Ministers' obsession with spin means that academic studies which failed to support government policies were being suppressed, said the criminologists, many of whom have worked for the Government.

One former Home Office researcher is so concerned about the distortion of research that he has called for a boycott of Home Office research.

The Home Office spends £20m on research papers each year, which are supposed to offer independent analysis of subjects such as crime and asylum so that appropriate policy can be drawn up in response.

In one paper, the Keele University criminologist Professor Tim Hope revealed that research he carried out into an anti-burglary project showed it would have increased the level of crime by almost two-fifths. This result was "something of an embarrassment" to the Home Office, which never publicly commented on it and did not select the findings for a full report, said Professor Hope. "It was with great sadness and regret that I saw our work ill-used and our faith in Government's use of evidence traduced."
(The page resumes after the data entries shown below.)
-- pv_equiv track=rewrite | github.com/Joshjayboy/Competitive_Programming | A_Planets.py | minimum_destruction_cost
-- ===== SOURCE A (Python) =====
-- def minimum_destruction_cost(t, test_cases):
--     results = []
--
--     for case in test_cases:
--         n, c = case[0]
--         orbits = case[1]
--
--         orbit_count = {}
--         for orbit in orbits:
--             if orbit in orbit_count:
--                 orbit_count[orbit] += 1
--             else:
--                 orbit_count[orbit] = 1
--
--         total_cost = 0
--         for orbit, count in orbit_count.items():
--             total_cost += min(count, c)
--
--         results.append(total_cost)
--
--     return results
-- ===== SOURCE B (Python) =====
-- def minimum_destruction_cost(t, test_cases):
--     results = []
--     for case in test_cases:
--         n, c = case[0]
--         orbits = case[1]
--         total_cost = 0
--         run = 0
--         prev = None
--         for x in sorted(orbits):
--             if run > 0 and prev == x:
--                 run += 1
--             else:
--                 if run > 0:
--                     total_cost += min(run, c)
--                 run = 1
--                 prev = x
--         if run > 0:
--             total_cost += min(run, c)
--         results.append(total_cost)
--     return results
-- ===== Notes on version B (the rewrite author's own statement) =====
-- stated objective: alternative
-- what changed: Replaces the hash-map frequency table with sort-then-group: each case sorts a copy of the orbit list and walks it once, adding min(run_length, c) whenever a run of equal values ends; no dict is built.
import Mathlib
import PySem

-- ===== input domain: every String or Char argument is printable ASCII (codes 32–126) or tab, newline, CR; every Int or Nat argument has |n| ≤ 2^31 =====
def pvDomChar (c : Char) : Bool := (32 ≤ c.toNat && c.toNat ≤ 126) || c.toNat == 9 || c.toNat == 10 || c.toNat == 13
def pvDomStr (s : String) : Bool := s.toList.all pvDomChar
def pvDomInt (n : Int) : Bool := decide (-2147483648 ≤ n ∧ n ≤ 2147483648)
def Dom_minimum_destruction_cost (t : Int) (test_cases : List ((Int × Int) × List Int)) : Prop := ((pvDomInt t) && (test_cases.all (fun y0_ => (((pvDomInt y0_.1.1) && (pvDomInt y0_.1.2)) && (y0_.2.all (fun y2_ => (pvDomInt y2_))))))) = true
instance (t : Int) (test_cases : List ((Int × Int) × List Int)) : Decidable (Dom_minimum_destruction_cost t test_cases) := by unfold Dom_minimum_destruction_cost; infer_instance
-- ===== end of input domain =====

-- B replaces A's dict frequency count with sort-then-group-consecutive-runs (no dict); same return value.

-- ===== PORT A =====
def minimum_destruction_cost (t : Int) (test_cases : List ((Int × Int) × List Int)) : List Int :=
  test_cases.foldl (fun results case_ =>
    results ++ [(((case_.2).foldl (fun d orbit =>
        if d.contains orbit then d.modify orbit 0 (· + 1) else d.insert orbit 1)
        (PySem.Dict.empty : PySem.Dict Int Int)).items).foldl
        (fun total_cost p => total_cost + min p.2 case_.1.2) 0]) []

-- ===== PORT B =====
-- one step of B's run-walk over the sorted list; state = (total_cost, run, prev)
def pvBStep (c : Int) (st : Int × Int × Option Int) (x : Int) : Int × Int × Option Int :=
  if 0 < st.2.1 ∧ st.2.2 = some x then (st.1, st.2.1 + 1, st.2.2)
  else ((if 0 < st.2.1 then st.1 + min st.2.1 c else st.1), 1, some x)

-- B's trailing "if run > 0: total_cost += min(run, c)"
def pvBFinish (c : Int) (st : Int × Int × Option Int) : Int :=
  if 0 < st.2.1 then st.1 + min st.2.1 c else st.1

def minimum_destruction_cost_alt (t : Int) (test_cases : List ((Int × Int) × List Int)) : List Int :=
  test_cases.foldl (fun results case_ =>
    results ++ [pvBFinish case_.1.2
      ((PySem.List.sorted case_.2 (fun x => x) false).foldl (pvBStep case_.1.2) (0, 0, none))]) []

-- ===== PRECONDITION & SPEC =====
def Spec_minimum_destruction_cost (t : Int) (test_cases : List ((Int × Int) × List Int)) (out : List Int) : Prop := out = minimum_destruction_cost_alt t test_cases
instance (t : Int) (test_cases : List ((Int × Int) × List Int)) (out : List Int) : Decidable (Spec_minimum_destruction_cost t test_cases out) := by unfold Spec_minimum_destruction_cost; infer_instance

-- ===== CLAIM (what is proved, stated in full; the proofs are below) =====
def Claim_equal_minimum_destruction_cost : Prop := ∀ (t : Int) (test_cases : List ((Int × Int) × List Int)), Dom_minimum_destruction_cost t test_cases → Spec_minimum_destruction_cost t test_cases (minimum_destruction_cost t test_cases)

-- ===== LEMMAS AND PROOFS =====

-- the distinct values of l, in the traversal order specSum induces
def pvDistincts : List Int → List Int
  | [] => []
  | x :: l => x :: pvDistincts (l.filter (· != x))
termination_by l => l.length
decreasing_by simpa using Nat.lt_succ_of_le (List.length_filter_le _ _)

-- recursive characterisation of "sum of min(multiplicity, c) over distinct values"
def pvSpecSum (c : Int) : List Int → Int
  | [] => 0
  | x :: l => min (1 + (l.count x : Int)) c + pvSpecSum c (l.filter (· != x))
termination_by l => l.length
decreasing_by simpa using Nat.lt_succ_of_le (List.length_filter_le _ _)

theorem pvGetD_zero_of_not_contains (d : PySem.Dict Int Int) (k : Int)
    (h : d.contains k = false) : d.getD k 0 = 0 := by
  have hc := PySem.Dict.contains_eq_isSome_get? d k
  rw [h] at hc
  cases hk : d.get? k with
  | none => simp [PySem.Dict.getD, hk]
  | some v => rw [hk] at hc; simp at hc

theorem pvAStep_eq (d : PySem.Dict Int Int) (x : Int) :
    (if d.contains x then d.modify x 0 (· + 1) else d.insert x 1) = d.modify x 0 (· + 1) := by
  cases h : d.contains x with
  | true => simp
  | false => simp [PySem.Dict.modify, pvGetD_zero_of_not_contains d x h]

theorem pvADict_eq (orbits : List Int) :
    orbits.foldl (fun d orbit =>
        if d.contains orbit then d.modify orbit 0 (· + 1) else d.insert orbit 1)
      (PySem.Dict.empty : PySem.Dict Int Int) = PySem.Dict.counter orbits := by
  rw [PySem.Dict.counter_eq_foldl]
  congr 1
  funext d x
  exact pvAStep_eq d x

theorem pvMem_distincts_aux (n : Nat) :
    ∀ (s : List Int), s.length ≤ n → ∀ k, (k ∈ pvDistincts s ↔ k ∈ s) := by
  induction n with
  | zero =>
    intro s hs k
    rw [List.length_eq_zero_iff.mp (Nat.le_zero.mp hs)]
    simp [pvDistincts]
  | succ n ih =>
    intro s hs k
    cases s with
    | nil => simp [pvDistincts]
    | cons x l =>
      rw [pvDistincts]
      have ihf := ih (l.filter (· != x))
        (le_trans (List.length_filter_le _ _) (Nat.le_of_succ_le_succ hs)) k
      constructor
      · intro h
        rcases List.mem_cons.mp h with rfl | h
        · exact List.mem_cons_self
        · exact List.mem_cons_of_mem _ (List.mem_filter.mp (ihf.mp h)).1
      · intro h
        rcases List.mem_cons.mp h with rfl | h
        · exact List.mem_cons_self
        · by_cases hk : k = x
          · subst hk; exact List.mem_cons_self
          · exact List.mem_cons_of_mem _ (ihf.mpr (List.mem_filter.mpr ⟨h, by simp [hk]⟩))

theorem pvMem_distincts (s : List Int) (k : Int) : k ∈ pvDistincts s ↔ k ∈ s :=
  pvMem_distincts_aux s.length s le_rfl k

theorem pvNodup_distincts_aux (n : Nat) :
    ∀ (s : List Int), s.length ≤ n → (pvDistincts s).Nodup := by
  induction n with
  | zero =>
    intro s hs
    rw [List.length_eq_zero_iff.mp (Nat.le_zero.mp hs)]
    simp [pvDistincts]
  | succ n ih =>
    intro s hs
    cases s with
    | nil => simp [pvDistincts]
    | cons x l =>
      rw [pvDistincts]
      refine List.nodup_cons.mpr ⟨?_, ih (l.filter (· != x))
        (le_trans (List.length_filter_le _ _) (Nat.le_of_succ_le_succ hs))⟩
      intro hx
      have := (List.mem_filter.mp ((pvMem_distincts _ _).mp hx)).2
      simp at this

theorem pvNodup_distincts (s : List Int) : (pvDistincts s).Nodup :=
  pvNodup_distincts_aux s.length s le_rfl

theorem pvSpecSum_eq_sum_aux (c : Int) (n : Nat) :
    ∀ (s : List Int), s.length ≤ n →
      pvSpecSum c s = ((pvDistincts s).map (fun k => min ((s.count k : Int)) c)).sum := by
  induction n with
  | zero =>
    intro s hs
    rw [List.length_eq_zero_iff.mp (Nat.le_zero.mp hs)]
    simp [pvSpecSum, pvDistincts]
  | succ n ih =>
    intro s hs
    cases s with
    | nil => simp [pvSpecSum, pvDistincts]
    | cons x l =>
      rw [pvSpecSum, pvDistincts, List.map_cons, List.sum_cons,
        ih (l.filter (· != x)) (le_trans (List.length_filter_le _ _) (Nat.le_of_succ_le_succ hs))]
      congr 1
      · simp only [List.count_cons_self]; push_cast; rw [Int.add_comm 1]
      · apply congrArg
        apply List.map_congr_left
        intro k hk
        have hkf : k ∈ l.filter (· != x) := (pvMem_distincts _ _).mp hk
        have hkx : k ≠ x := by simpa using (List.mem_filter.mp hkf).2
        simp [List.count_filter, hkx, Ne.symm hkx]

theorem pvSpecSum_eq_sum (c : Int) (s : List Int) :
    pvSpecSum c s = ((pvDistincts s).map (fun k => min ((s.count k : Int)) c)).sum :=
  pvSpecSum_eq_sum_aux c s.length s le_rfl

theorem pvStep_init (c x : Int) : pvBStep c (0, 0, none) x = (0, 1, some x) := by
  simp [pvBStep]

theorem pvBFinish_add (c : Int) (l : List Int) :
    ∀ (t r : Int) (p : Option Int),
      pvBFinish c (l.foldl (pvBStep c) (t, r, p)) = t + pvBFinish c (l.foldl (pvBStep c) (0, r, p)) := by
  induction l with
  | nil =>
    intro t r p
    simp only [List.foldl, pvBFinish]
    split <;> ring
  | cons x l ih =>
    intro t r p
    simp only [List.foldl]
    simp only [pvBStep]
    by_cases h : 0 < r ∧ p = some x
    · simp only [if_pos h]
      rw [ih t, ih 0]
    · simp only [if_neg h]
      by_cases hr : 0 < r
      · simp only [if_pos hr]
        rw [ih (t + min r c), ih (0 + min r c)]
        ring
      · simp only [if_neg hr]
        rw [ih t, ih 0]

theorem pvRunLemma (c : Int) (l : List Int) :
    ∀ (total run x : Int), 0 < run → (∀ y ∈ l, x ≤ y) → l.Pairwise (· ≤ ·) →
      pvBFinish c (l.foldl (pvBStep c) (total, run, some x)) =
        total + min (run + (l.count x : Int)) c +
          pvBFinish c ((l.filter (· != x)).foldl (pvBStep c) (0, 0, none)) := by
  induction l with
  | nil =>
    intro total run x hrun _ _
    simp [pvBFinish, hrun]
  | cons y l ih =>
    intro total run x hrun hle hpw
    by_cases hyx : y = x
    · subst hyx
      simp only [List.foldl, pvBStep]
      rw [if_pos (show 0 < run ∧ True from ⟨hrun, trivial⟩)]
      have hle' : ∀ z ∈ l, y ≤ z := (List.pairwise_cons.mp hpw).1
      have hpw' : l.Pairwise (· ≤ ·) := (List.pairwise_cons.mp hpw).2
      rw [ih total (run + 1) y (by omega) hle' hpw']
      rw [List.count_cons_self]
      have hfy : (y :: l).filter (· != y) = l.filter (· != y) := by simp
      rw [hfy]
      congr 2
      push_cast
      omega
    · have hxy : x < y := lt_of_le_of_ne (hle y List.mem_cons_self) (Ne.symm hyx)
      have hly : ∀ z ∈ l, y ≤ z := (List.pairwise_cons.mp hpw).1
      have hnx : ∀ z ∈ y :: l, z ≠ x := by
        intro z hz
        rcases List.mem_cons.mp hz with rfl | hz
        · exact hyx
        · exact fun hc => absurd (hc ▸ hly z hz) (not_le.mpr hxy)
      have hcount : (y :: l).count x = 0 := by
        rw [List.count_eq_zero]
        intro hmem
        exact hnx x hmem rfl
      have hfilt : (y :: l).filter (· != x) = y :: l := by
        apply List.filter_eq_self.mpr
        intro z hz
        simpa using hnx z hz
      simp only [List.foldl, pvBStep]
      rw [if_neg (show ¬(0 < run ∧ (some x : Option Int) = some y) from
        fun h => hyx (Option.some.inj h.2).symm)]
      rw [if_pos hrun, hcount, hfilt]
      simp only [List.foldl, pvStep_init]
      rw [pvBFinish_add c l (total + min run c) 1 (some y)]
      push_cast
      ring_nf

theorem pvWalk_eq_specSum (c : Int) :
    ∀ (n : Nat) (l : List Int), l.length ≤ n → l.Pairwise (· ≤ ·) →
      pvBFinish c (l.foldl (pvBStep c) (0, 0, none)) = pvSpecSum c l := by
  intro n
  induction n with
  | zero =>
    intro l hl _
    rw [List.length_eq_zero_iff.mp (Nat.le_zero.mp hl)]
    simp [pvSpecSum, pvBFinish]
  | succ n ih =>
    intro l hl hpw
    cases l with
    | nil => simp [pvSpecSum, pvBFinish]
    | cons x l =>
      simp only [List.foldl, pvStep_init]
      have hle : ∀ y ∈ l, x ≤ y := (List.pairwise_cons.mp hpw).1
      have hpw' : l.Pairwise (· ≤ ·) := (List.pairwise_cons.mp hpw).2
      rw [pvRunLemma c l 0 1 x (by omega) hle hpw']
      rw [pvSpecSum]
      rw [ih (l.filter (· != x))
        (le_trans (List.length_filter_le _ _) (Nat.le_of_succ_le_succ hl))
        (hpw'.filter _)]
      ring_nf

-- B's per-case value equals A's per-case value
theorem pvCase_eq (c : Int) (orbits : List Int) :
    (((orbits.foldl (fun d orbit =>
        if d.contains orbit then d.modify orbit 0 (· + 1) else d.insert orbit 1)
        (PySem.Dict.empty : PySem.Dict Int Int)).items).foldl
        (fun total_cost p => total_cost + min p.2 c) 0) =
    pvBFinish c ((PySem.List.sorted orbits (fun x => x) false).foldl (pvBStep c) (0, 0, none)) := by
  rw [pvADict_eq, PySem.List.foldl_add, PySem.Dict.items_counter]
  rw [List.map_map]
  have hperm : (PySem.List.sorted orbits (fun x => x) false).Perm orbits :=
    PySem.List.sorted_perm orbits _ _
  rw [pvWalk_eq_specSum c (PySem.List.sorted orbits (fun x => x) false).length _ le_rfl
    (PySem.List.sorted_pairwise orbits _)]
  rw [pvSpecSum_eq_sum]
  have hcnt : (fun k => min (((PySem.List.sorted orbits (fun x => x) false).count k : Int)) c)
      = (fun k => min ((orbits.count k : Int)) c) := by
    funext k
    rw [hperm.count_eq]
  rw [hcnt]
  have hp : (pvDistincts (PySem.List.sorted orbits (fun x => x) false)).Perm
      (PySem.Set.ofList orbits) := by
    apply (List.perm_ext_iff_of_nodup (pvNodup_distincts _) (PySem.Set.nodup_ofList _)).mpr
    intro a
    rw [pvMem_distincts, PySem.List.mem_sorted, PySem.Set.mem_ofList]
  rw [(hp.map _).sum_eq, zero_add]
  rfl

-- ===== VERDICT (by name: the statement is the Claim_ definition above) =====
theorem minimum_destruction_cost_spec : Claim_equal_minimum_destruction_cost := by
  intro t test_cases _
  unfold Spec_minimum_destruction_cost minimum_destruction_cost minimum_destruction_cost_alt
  rw [PySem.List.foldl_append_singleton_eq_map, PySem.List.foldl_append_singleton_eq_map]
  apply List.map_congr_left
  intro case_ _
  exact pvCase_eq case_.1.2 case_.2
The Home Office commissioned further research on the same anti-burglary scheme - which focused on making homes more secure - and analysed it using different techniques.

"Through various manipulations of the data, the Home Office method does what it can to capitalise on chance, producing much more favourable findings overall," said Professor Hope. "But for individual projects, the method produces considerable distortion."

Dr Reece Walters, a senior lecturer at Stirling University, accuses the Home Office of "rubber-stamping the political priorities of the government of the day" and calls for a boycott of Home Office research. Dr Walters writes: "Its research agenda is motivated by outcomes that are of immediate benefit to existing political demands. It is embedded criminology."Another writer claimed that an influential study which is being used to support millions of pounds of public spending was "flawed". Paul Marchant, a chartered statistician, of Leeds Metropolitan University, criticised a 2002 Home Office report which concluded that better street lighting led to reduced crime.

"My ongoing debate with the authors and the government body involved is that the use of statistical methods in this study lacks sufficient rigour and so the claim is not supported by the data," he said.

The criminologists' papers were published in Criminal Justice Matters, the magazine of the Centre for Crime and Justice Studies at King's College London.

A Home Office spokesman said: "The Home Office has not yet seen these allegations. However, our research is commissioned from leading scholars, as a result of competitive tendering, and is subject to external and independent peer review. Nevertheless, the Home Secretary has been concerned for some time that Home Office statistics about crime have been questioned and challenged."